Para que la verdad sea la Verdad es indispensable una verdad objetiva, el rayo celestial que dicta o el dogma que se impone con contundencia. La Verdad requiere de esta prestancia y solemnidad unívoca. Pero ¿quién puede creer que la univocidad, la fijeza o la solemnidad objetiva forman parte del mundo posmoderno? En este universo, diría también Gianni Vattimo hay interpretaciones de lo que es y no ya revelaciones sonoras del ser; representaciones teatrales (base del marketing) de las cosas y no brillantes apariciones de su esencia.


"Todos mienten y sabemos que mienten" escribí en El estilo del mundo y, dicho esto, la deducción más inmediata podría ser que, por tanto, vivimos en brazos de la mentira. Pero no. Efectivamente, "la mentira" como "la verdad" son conceptos pertenecientes a otro tiempo y se han desvanecido con él. Ni la misma ciencia se fía ahora de sí misma y tanto las teorías de la incertidumbre como de la complejidad hacen ver que el color blanco, seña del bien, y el negro, marca del mal, se han mezclado en una gama que vira desde el gris perla al gris marengo. Sin que ello signifique que la sociedad presente sea "gris", símbolo del aburrimiento.

Este mundo, bullendo sobre creencias diferentes, saltando sobre pensamientos contrapuestos, etnias, sexos y gastronomía de todos los géneros es tan divertido que, como un calidoscopio, cambia según la inclinación del punto de vista. Cambia el ángulo y cambia el objeto que se ve y se juzga.

Mantener la adhesión a una fe, a una figura de hierro, a una fe-rramenta es un decisivo obstáculo para la comunicación con los demás y un tremendo escollo para la democracia del consenso. Porque frente al régimen Absoluto con su nuez de recia verdad, la democracia posmoderna pervive con su corazón puesto en el consenso. ¿Y qué es el consenso? Exactamente un patchwork, una pieza variable a partir de diferentes pesos, colores y texturas.

Pero, además, si el mundo se entremezcla sin demasiadas fracturas internas es gracias al reblandecimiento de sus viejas certidumbres.
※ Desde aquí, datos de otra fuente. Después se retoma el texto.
-- pv_equiv track=rewrite | github.com/MelihYanalak/Implementation-of-Top-Algorithms-in-Python | Examples_3/algorithms_in_python_3.py | minOperation
-- ===== SOURCE A (Python) =====
-- def minOperation(arr):
--     operation = [0]
--     opNum = 0
--     while (len(arr)>0):
--         temp = findAndDeleteMin(arr)
--         operation.insert(len(operation),operation[len(operation)-1]+temp)
--     for i in range(0,len(operation)):
--         opNum = opNum + operation[i]
--     return [opNum,operation[len(operation)-1]]
--
-- def findAndDeleteMin(arr):
--     min = [0,arr[0]]
--     for i in range(1,len(arr)):
--         if arr[i]< min[1] :
--             min = [i,arr[i]]
--     arr.pop(min[0])
--     return (min[1])
-- ===== SOURCE B (Python) =====
-- def minOperation(arr):
--     total = 0
--     opNum = 0
--     for x in sorted(arr):
--         total += x
--         opNum += total
--     return [opNum, total]
-- ===== Notes on version B (the rewrite author's own statement) =====
-- stated objective: faster
-- what changed: Instead of repeatedly scanning for and deleting the minimum and keeping the whole prefix-sum list, B sorts the array once and accumulates the running total and the sum of running totals in a single pass (note: A empties the input list in place, B does not mutate it; the equivalence is about the return value).
import Mathlib
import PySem

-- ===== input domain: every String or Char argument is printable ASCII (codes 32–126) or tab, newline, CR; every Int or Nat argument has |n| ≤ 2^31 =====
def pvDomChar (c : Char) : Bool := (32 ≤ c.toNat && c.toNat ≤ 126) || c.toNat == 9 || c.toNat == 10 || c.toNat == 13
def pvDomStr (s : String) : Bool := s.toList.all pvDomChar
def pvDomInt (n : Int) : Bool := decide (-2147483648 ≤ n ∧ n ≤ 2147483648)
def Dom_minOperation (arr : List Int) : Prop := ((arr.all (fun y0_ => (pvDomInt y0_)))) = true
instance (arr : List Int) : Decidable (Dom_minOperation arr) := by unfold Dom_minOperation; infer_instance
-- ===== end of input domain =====

-- B replaces A's quadratic repeated find-and-delete-minimum with one sort and a single
-- accumulating pass (objective: faster). A empties its argument list in place; B does not
-- mutate it — the equivalence proved here is about the return value only.

-- ===== PORT A =====

-- the body of `for i in range(1, len(arr))` in findAndDeleteMin
def fadmStep (arr : List Int) (mn : Int × Int) (i : Int) : Int × Int :=
  if PySem.List.pyGetD arr i 0 < mn.2 then (i, PySem.List.pyGetD arr i 0) else mn

-- invariant of the index-scanning fold (the port's termination proof cites fadm_len below)
lemma fadm_inv (arr : List Int) (n : Nat) (h1 : 1 ≤ n) (hn : n ≤ arr.length) :
    ∃ k : Nat, ((PySem.List.pyRange 1 (n : Int) 1).foldl (fadmStep arr)
        (0, PySem.List.pyGetD arr 0 0)) = ((k : Int), PySem.List.pyGetD arr (k : Int) 0) ∧
      k < n ∧ ∀ j : Nat, j < n → PySem.List.pyGetD arr (k : Int) 0 ≤ PySem.List.pyGetD arr (j : Int) 0 := by
  induction n with
  | zero => omega
  | succ m ih =>
    rcases Nat.eq_or_lt_of_le h1 with h | h
    · have hm : m = 0 := by omega
      subst hm
      refine ⟨0, ?_, by omega, ?_⟩
      · simp [PySem.List.pyRange_one_eq_nil (by omega : (1:Int) ≤ 1)]
      · intro j hj; interval_cases j; exact le_refl _
    · have hm1 : 1 ≤ m := by omega
      obtain ⟨k, hk, hklt, hkmin⟩ := ih hm1 (by omega)
      have hsplit : PySem.List.pyRange 1 ((m : Int) + 1) 1
          = PySem.List.pyRange 1 (m : Int) 1 ++ [(m : Int)] :=
        PySem.List.pyRange_one_succ_right (by exact_mod_cast hm1)
      have hcast : ((m + 1 : Nat) : Int) = (m : Int) + 1 := by push_cast; ring
      rw [hcast, hsplit, List.foldl_append, hk]
      by_cases hlt : PySem.List.pyGetD arr (m : Int) 0 < PySem.List.pyGetD arr (k : Int) 0
      · refine ⟨m, ?_, by omega, ?_⟩
        · simp only [List.foldl_cons, List.foldl_nil, fadmStep, if_pos hlt]
        · intro j hj
          rcases Nat.lt_succ_iff_lt_or_eq.mp hj with hj' | hj'
          · exact le_trans (le_of_lt hlt) (hkmin j hj')
          · subst hj'; exact le_refl _
      · refine ⟨k, ?_, by omega, ?_⟩
        · simp only [List.foldl_cons, List.foldl_nil, fadmStep, if_neg hlt]
        · intro j hj
          rcases Nat.lt_succ_iff_lt_or_eq.mp hj with hj' | hj'
          · exact hkmin j hj'
          · subst hj'; omega

def findAndDeleteMin (arr : List Int) : Int × List Int :=
  let mn : Int × Int :=
    (PySem.List.pyRange 1 (arr.length : Int) 1).foldl (fadmStep arr)
      (0, PySem.List.pyGetD arr 0 0)
  (mn.2, ((PySem.List.pop? arr mn.1).getD (0, [])).2)

lemma fadm_spec (arr : List Int) (harr : arr ≠ []) :
    ∃ k : Nat, ∃ hk : k < arr.length,
      findAndDeleteMin arr = (arr[k], arr.eraseIdx k) ∧ ∀ y ∈ arr, arr[k] ≤ y := by
  have hlen : 1 ≤ arr.length := List.length_pos_iff.mpr harr
  obtain ⟨k, hk, hklt, hkmin⟩ := fadm_inv arr arr.length hlen (le_refl _)
  have hget : PySem.List.pyGetD arr (k : Int) 0 = arr[k] := by
    simp [PySem.List.pyGetD, List.getElem?_eq_getElem hklt]
  refine ⟨k, hklt, ?_, ?_⟩
  · have hpop : PySem.List.pop? arr (k : Int) = some (arr[k], arr.eraseIdx k) :=
      PySem.List.pop?_natCast arr k hklt
    simp [findAndDeleteMin, hk, hget, hpop]

  · intro y hy
    obtain ⟨j, hj, rfl⟩ := List.mem_iff_getElem.mp hy
    have := hkmin j hj
    rw [hget] at this
    simpa [PySem.List.pyGetD, List.getElem?_eq_getElem hj] using this

lemma fadm_len (arr : List Int) (harr : arr ≠ []) :
    (findAndDeleteMin arr).2.length < arr.length := by
  obtain ⟨k, hk, heq, -⟩ := fadm_spec arr harr
  rw [heq]
  simp [List.length_eraseIdx, hk]
  omega

-- the `while len(arr) > 0` loop of minOperation (state: arr, operation)
def minOpLoop (arr : List Int) (operation : List Int) : List Int :=
  if h : arr.length > 0 then
    minOpLoop (findAndDeleteMin arr).2
      (PySem.List.insert operation (PySem.List.len operation)
        (PySem.List.pyGetD operation (PySem.List.len operation - 1) 0 + (findAndDeleteMin arr).1))
  else operation
termination_by arr.length
decreasing_by exact fadm_len arr (List.length_pos_iff.mp h)

def minOperation (arr : List Int) : List Int :=
  let operation := minOpLoop arr [0]
  let opNum := (PySem.List.pyRange 0 (PySem.List.len operation) 1).foldl
      (fun acc i => acc + PySem.List.pyGetD operation i 0) 0
  [opNum, PySem.List.pyGetD operation (PySem.List.len operation - 1) 0]

-- ===== PORT B =====
def minOperation_alt (arr : List Int) : List Int :=
  let r := (PySem.List.sorted arr (fun x => x) false).foldl
      (fun (p : Int × Int) x => (p.1 + x, p.2 + (p.1 + x))) (0, 0)
  [r.2, r.1]

-- ===== PRECONDITION & SPEC =====
def Spec_minOperation (arr : List Int) (out : List Int) : Prop := out = minOperation_alt arr
instance (arr : List Int) (out : List Int) : Decidable (Spec_minOperation arr out) := by unfold Spec_minOperation; infer_instance

-- ===== CLAIM (what is proved, stated in full; the proofs are below) =====
def Claim_equal_minOperation : Prop := ∀ (arr : List Int), Dom_minOperation arr → Spec_minOperation arr (minOperation arr)

-- ===== LEMMAS AND PROOFS =====

-- the sequence of values A's while-loop extracts from arr
def extract (arr : List Int) : List Int :=
  if h : arr.length > 0 then
    (findAndDeleteMin arr).1 :: extract (findAndDeleteMin arr).2
  else []
termination_by arr.length
decreasing_by exact fadm_len arr (List.length_pos_iff.mp h)

-- running prefix sums starting from t (the tail of A's operation list)
def scanT (t : Int) : List Int → List Int
  | [] => []
  | x :: l => (t + x) :: scanT (t + x) l

lemma cons_eraseIdx_perm (l : List Int) (k : Nat) (h : k < l.length) :
    (l[k] :: l.eraseIdx k).Perm l := by
  conv_rhs => rw [← List.take_append_drop k l]
  rw [List.eraseIdx_eq_take_drop_succ, List.drop_eq_getElem_cons h]
  exact List.perm_middle.symm

lemma extract_aux (n : Nat) : ∀ arr : List Int, arr.length ≤ n →
    (extract arr).Perm arr ∧ (extract arr).Pairwise (· ≤ ·) := by
  induction n with
  | zero =>
    intro arr hlen
    have : arr = [] := List.length_eq_zero_iff.mp (by omega)
    subst this
    rw [extract, dif_neg (by simp)]
    exact ⟨List.Perm.refl _, List.Pairwise.nil⟩
  | succ m ih =>
    intro arr hlen
    by_cases h : arr.length > 0
    · have harr : arr ≠ [] := List.length_pos_iff.mp h
      obtain ⟨k, hk, heq, hmin⟩ := fadm_spec arr harr
      have hlt := fadm_len arr harr
      have hrec := ih (findAndDeleteMin arr).2 (by omega)
      rw [extract, dif_pos h]
      constructor
      · refine List.Perm.trans (List.Perm.cons _ hrec.1) ?_
        rw [heq]
        exact cons_eraseIdx_perm arr k hk
      · refine List.pairwise_cons.mpr ⟨?_, hrec.2⟩
        intro y hy
        have hy' : y ∈ (findAndDeleteMin arr).2 := hrec.1.mem_iff.mp hy
        rw [heq] at hy' ⊢
        exact hmin y (List.mem_of_mem_eraseIdx hy')
    · rw [extract, dif_neg h]
      have : arr = [] := List.length_eq_zero_iff.mp (by omega)
      subst this
      exact ⟨List.Perm.refl _, List.Pairwise.nil⟩

lemma sorted_eq_extract (arr : List Int) :
    PySem.List.sorted arr (fun x => x) false = extract arr :=
  PySem.List.sorted_id_eq_of_perm_of_pairwise arr (extract arr)
    ((extract_aux arr.length arr le_rfl).1) ((extract_aux arr.length arr le_rfl).2)

-- operation[len(operation)-1] on a nonempty list is its last element
lemma last_getD (op : List Int) (g : Int) :
    PySem.List.pyGetD (op ++ [g]) (PySem.List.len (op ++ [g]) - 1) 0 = g := by
  have h : PySem.List.len (op ++ [g]) - 1 = (op.length : Int) := by
    simp [PySem.List.len]
  rw [h]
  simp [PySem.List.pyGetD]

-- A's while-loop appends the running prefix sums of the extracted values
lemma minOpLoop_spec (n : Nat) : ∀ arr : List Int, arr.length ≤ n → ∀ (op : List Int) (g : Int),
    minOpLoop arr (op ++ [g]) = (op ++ [g]) ++ scanT g (extract arr) := by
  induction n with
  | zero =>
    intro arr hlen op g
    have : arr = [] := List.length_eq_zero_iff.mp (by omega)
    subst this
    rw [minOpLoop, dif_neg (by simp), extract, dif_neg (by simp)]
    simp [scanT]
  | succ m ih =>
    intro arr hlen op g
    by_cases h : arr.length > 0
    · have harr : arr ≠ [] := List.length_pos_iff.mp h
      have hr := fadm_len arr harr
      rw [minOpLoop, dif_pos h, extract, dif_pos h]
      rw [last_getD, PySem.List.insert_len]
      rw [ih (findAndDeleteMin arr).2 (by omega) (op ++ [g]) (g + (findAndDeleteMin arr).1)]
      simp [scanT]
    · have : arr = [] := List.length_eq_zero_iff.mp (by omega)
      subst this
      rw [minOpLoop, dif_neg (by simp), extract, dif_neg (by simp)]
      simp [scanT]

-- the last prefix sum is t plus the total
lemma scanT_last (l : List Int) : ∀ t : Int, ∃ pre : List Int, t :: scanT t l = pre ++ [t + l.sum] := by
  induction l with
  | nil => intro t; exact ⟨[], by simp [scanT]⟩
  | cons x l ih =>
    intro t
    obtain ⟨pre, hpre⟩ := ih (t + x)
    exact ⟨t :: pre, by simp [scanT, hpre, add_assoc]⟩

-- B's fold computes the total and the sum of the prefix sums
lemma foldB_spec (l : List Int) : ∀ t o : Int,
    l.foldl (fun (p : Int × Int) x => (p.1 + x, p.2 + (p.1 + x))) (t, o)
      = (t + l.sum, o + (scanT t l).sum) := by
  induction l with
  | nil => intro t o; simp [scanT]
  | cons x l ih =>
    intro t o
    simp only [List.foldl_cons, scanT, List.sum_cons]
    rw [ih]
    refine Prod.ext ?_ ?_ <;> simp <;> ring

-- the final summation for-loop sums the operation list
lemma sum_loop (op : List Int) :
    (PySem.List.pyRange 0 (PySem.List.len op) 1).foldl
      (fun acc i => acc + PySem.List.pyGetD op i 0) 0 = op.sum := by
  have h : PySem.List.len op = ((op.length : Nat) : Int) := by simp [PySem.List.len]
  rw [h, PySem.List.foldl_pyRange_zero_pyGetD' op 0 (fun acc v => acc + v) 0]
  induction op using List.reverseRecOn with
  | nil => simp
  | append_singleton l x ih => simp [ih]

-- ===== VERDICT (by name: the statement is the Claim_ definition above) =====
theorem minOperation_spec : Claim_equal_minOperation := by
  intro arr _
  show minOperation arr = minOperation_alt arr
  unfold minOperation minOperation_alt
  dsimp only
  rw [sorted_eq_extract, foldB_spec]
  have hloop := minOpLoop_spec arr.length arr le_rfl [] 0
  simp only [List.nil_append] at hloop
  rw [hloop]
  obtain ⟨pre, hpre⟩ := scanT_last (extract arr) 0
  have hop : [(0:Int)] ++ scanT 0 (extract arr) = pre ++ [0 + (extract arr).sum] := by
    simpa using hpre
  rw [hop, sum_loop, last_getD]
  rw [← hpre]
  simp
-- B's grouping fold plus trailing flush equals the specification
theorem pvGroupLoop (nests : List (String × String)) (delimiter : String) :
    ∀ (rest : List String) (ds : List Int) (pre pend out : List String),
      pvPost delimiter (pre ++ pend ++ rest)
        ((PySem.List.enumerate (pvFlagsRec (rest.map (pvTr nests)) ds)
            (((pre.length + pend.length : Nat) : Int))).foldl
          (pvGStep delimiter (pre ++ pend ++ rest)) (out, ((pre.length : Nat) : Int)))
      = out ++ pvSpec nests delimiter rest ds pend := by
  intro rest
  induction rest with
  | nil =>
    intro ds pre pend out
    simp only [List.map_nil, pvFlagsRec, PySem.List.enumerate_nil, List.foldl_nil, pvSpec,
      List.append_nil, pvPost]
    rw [PySem.List.slice_from_natCast]
    have hdrop : (pre ++ pend).drop pre.length = pend := by simp
    rw [hdrop]
    simp only [PySem.List.len_eq, List.length_append]
    split_ifs with h1 h2
    · rfl
    · exfalso; omega
    · exfalso; omega
    · simp
  | cons it rest' ih =>
    intro ds pre pend out
    simp only [List.map_cons, pvFlagsRec, PySem.List.enumerate_cons, List.foldl_cons]
    by_cases hc : ((pvStep (pvTr nests it) ds).any (fun v => decide (v ≠ 0))) = true
    · -- some depth nonzero: flag false, state unchanged, item joins the pending buffer
      have hg : pvGStep delimiter (pre ++ pend ++ it :: rest') (out, ((pre.length : Nat) : Int))
          ((((pre.length + pend.length : Nat) : Int)),
           !((pvStep (pvTr nests it) ds).any (fun v => decide (v ≠ 0))))
          = (out, ((pre.length : Nat) : Int)) := by
        simp only [pvGStep, hc, Bool.not_true, Bool.false_eq_true, if_false]
      rw [hg]
      have e1 : pre ++ pend ++ it :: rest' = pre ++ (pend ++ [it]) ++ rest' := by simp
      have e2 : ((pre.length + pend.length : Nat) : Int) + 1
          = ((pre.length + (pend ++ [it]).length : Nat) : Int) := by
        simp only [List.length_append, List.length_cons, List.length_nil]
        push_cast
        ring
      have hspec : pvSpec nests delimiter (it :: rest') ds pend
          = pvSpec nests delimiter rest' (pvStep (pvTr nests it) ds) (pend ++ [it]) := by
        simp only [pvSpec, hc, if_true]
      rw [e1, e2, hspec]
      exact ih (pvStep (pvTr nests it) ds) pre (pend ++ [it]) out
    · -- all depths zero: flag true, emit items[start:i+1] and restart after it
      have hcf : ((pvStep (pvTr nests it) ds).any (fun v => decide (v ≠ 0))) = false :=
        Bool.not_eq_true _ ▸ eq_false_of_ne_true hc
      have hslice : PySem.List.slice (pre ++ pend ++ it :: rest')
          (some ((pre.length : Nat) : Int)) (some (((pre.length + pend.length : Nat) : Int) + 1))
          = pend ++ [it] := by
        have hcast : ((pre.length + pend.length : Nat) : Int) + 1
            = (((pre.length + pend.length + 1 : Nat)) : Int) := by push_cast; ring
        rw [hcast, PySem.List.slice_natCast]
        have hdrop : (pre ++ pend ++ it :: rest').drop pre.length = (pend ++ [it]) ++ rest' := by
          have h0 : pre ++ pend ++ it :: rest' = pre ++ ((pend ++ [it]) ++ rest') := by simp
          rw [h0, List.drop_left]
        rw [hdrop]
        have h1 : pre.length + pend.length + 1 - pre.length = (pend ++ [it]).length := by
          simp only [List.length_append, List.length_cons, List.length_nil]
          omega
        rw [h1, List.take_left]
      have hg : pvGStep delimiter (pre ++ pend ++ it :: rest') (out, ((pre.length : Nat) : Int))
          ((((pre.length + pend.length : Nat) : Int)),
           !((pvStep (pvTr nests it) ds).any (fun v => decide (v ≠ 0))))
          = (out ++ [PySem.Str.join delimiter (pend ++ [it])],
             (((pre ++ pend ++ [it]).length : Nat) : Int)) := by
        simp only [pvGStep, hcf, Bool.not_false, if_pos]
        rw [hslice]
        congr 1
        simp only [List.length_append, List.length_cons, List.length_nil]
        push_cast
        ring
      rw [hg]
      have e1 : pre ++ pend ++ it :: rest' = pre ++ pend ++ [it] ++ [] ++ rest' := by simp
      have e3 : ((pre.length + pend.length : Nat) : Int) + 1
          = (((pre ++ pend ++ [it]).length : Nat) : Int) := by
        simp only [List.length_append, List.length_cons, List.length_nil]
        push_cast
        ring
      have hspec : pvSpec nests delimiter (it :: rest') ds pend
          = PySem.Str.join delimiter (pend ++ [it])
              :: pvSpec nests delimiter rest' (pvStep (pvTr nests it) ds) [] := by
        simp only [pvSpec, hcf, Bool.false_eq_true, if_false]
      rw [e1, e3, hspec]
      have hout : out ++ (PySem.Str.join delimiter (pend ++ [it])
            :: pvSpec nests delimiter rest' (pvStep (pvTr nests it) ds) [])
          = (out ++ [PySem.Str.join delimiter (pend ++ [it])])
            ++ pvSpec nests delimiter rest' (pvStep (pvTr nests it) ds) [] := by simp
      rw [hout]
      exact ih (pvStep (pvTr nests it) ds) (pre ++ pend ++ [it]) []
        (out ++ [PySem.Str.join delimiter (pend ++ [it])])

-- ===== VERDICT (by name: the statement is the Claim_ definition above) =====
theorem nest_aware_iterator_spec : Claim_equal_nest_aware_iterator := by
  intro iterator nests delimiter _ hpre
  unfold Spec_nest_aware_iterator
  rcases hpre with h | hop
  · subst h; rfl
  · have hA : nest_aware_iterator iterator nests delimiter
        = pvSpec nests delimiter iterator (List.replicate nests.length 0) [] := by
      have := pvALoop nests delimiter hop iterator [] [] PySem.Dict.empty
        (List.replicate nests.length 0) (by simp)
        (fun i hi => by rw [PySem.Dict.getD_empty, List.getD_eq_getElem _ _ (by simpa using hi)]; simp)
        (fun x hx => by rw [List.eq_of_mem_replicate hx])
      simpa [nest_aware_iterator] using this
    have hform : nest_aware_iterator_alt iterator nests delimiter
        = pvPost delimiter iterator
            ((PySem.List.enumerate
                ((iterator.map (pvTr nests)).foldl
                  (fun st tr =>
                    let depths := pvStep tr st.2
                    (st.1 ++ [!(depths.any (fun v => decide (v ≠ 0)))], depths))
                  (([] : List Bool), List.replicate nests.length (0 : Int))).1 0).foldl
              (pvGStep delimiter iterator) (([] : List String), (0 : Int))) := rfl
    have hB : nest_aware_iterator_alt iterator nests delimiter
        = pvSpec nests delimiter iterator (List.replicate nests.length 0) [] := by
      rw [hform, pvBflags]
      exact pvGroupLoop nests delimiter iterator (List.replicate nests.length 0) [] [] []
    rw [hA, hB]
theorem pvMain : ∀ (k : Nat) (text : String) (size : Int), (size - 8).toNat = k →
    Pre_format_abilities text size →
    format_abilities text size = format_abilities_alt text size := by
  intro k
  induction k using Nat.strong_induction_on with
  | _ k ih =>
    intro text size hk hpre
    rw [format_abilities, format_abilities_alt, pvLoopB]
    rw [show (PySem.Dict.get? pvSizesX 612).getD PySem.Dict.empty = pvCharsPerLine from by decide]
    rw [show pvSizesY = pvMaxLines from rfl]
    set words := (List.map (fun ab => PySem.Chars.splitOn ab " ".toList)
      (PySem.Chars.splitOn
        (PySem.Chars.replace (PySem.Chars.replace text.toList "~".toList "CARDNAME".toList)
          "ETBs".toList "enters the battlefield".toList) ". ".toList)) with hwords
    have hbody := pvBody_eq ((PySem.Dict.get? pvCharsPerLine size).getD 0) words
    have h1 : PySem.Chars.join []
        (((words.map (fun a => pvChunk a ((PySem.Dict.get? pvCharsPerLine size).getD 0))).flatten).map
          (fun c => PySem.Chars.join [] (c.map (fun w => w ++ [' '])) ++ ['\n']))
        = (pvWrapA ((PySem.Dict.get? pvCharsPerLine size).getD 0) words).1 := by rw [hbody]
    have h2 : ((words.map (fun a => pvChunk a ((PySem.Dict.get? pvCharsPerLine size).getD 0))).map
          (fun ch => (ch.length : Int))).sum
        = (pvWrapA ((PySem.Dict.get? pvCharsPerLine size).getD 0) words).2 := by rw [hbody]
    rw [h1, h2]
    split_ifs with hA hB
    · exact absurd hB (by omega)
    · have hpre' : Pre_format_abilities text (size - 4) := by
        simp only [Pre_format_abilities, List.mem_cons, List.not_mem_nil, or_false] at hpre ⊢
        omega
      rw [ih ((size - 4) - 8).toNat (by omega) text (size - 4) rfl hpre']
      rw [format_abilities_alt, ← hwords]
    · rfl
    · exact absurd hA (by omega)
Una verdad de pedernal chocaría contra otra piedra parecida, pero la convivencia, la cooperación, la colaboración, la traducción es posible gracias a la creciente ductilidad de los materiales. La firme convicción hiere o mata, la Verdad enhiesta hinca banderas. Contrariamente la hibridación crea hijos de todos los tonos.

Así como las máquinas de la modernidad se caracterizaban por la inflexible pesantez de su acero y la correspondiente rigidez de la Verdad contribuía al entendimiento, los artefactos del siglo XXI son ante todo livianos y polivalentes.

La máquina de escribir mecánica guardaba la unívoca alma de la escritura dentro de su armazón pero el ordenador guarda una población de almas y ninguna síntesis definida. A diferencia del robot del siglo XIX que repetía sus movimientos con la pulsión de uno u otro botón, las prestaciones del artefacto contemporáneo proceden de una combinatoria casi infinita que no solo oculta su univocidad sino que responde según las circunstancias y, en ocasiones, presionando dos o tres botones a la vez.

Si lo específico de la Verdad fue antes su identidad incólume y redundante ("yo soy el que soy"), ahora vivimos no solo en un piélago de falacias malolientes, que dirían los pesimistas, sino en un nuevo minestrone que no es ya ni italiano ni argentino, sino "verdaderamente" cualquier cosa de la gastronomía planetaria. Un plato indeterminable del que se alimenta el desorden del mundo y de cuyo metabolismo ha nacido una figura con tal grado de adaptación que en sus depósitos de verdad incluye también mentiras. Mentiras recicladas, mentiras rehogadas si se quiere, pero mentiras al fin y tan sabrosas como las verdades de las que han partido y regresan sin tropiezos.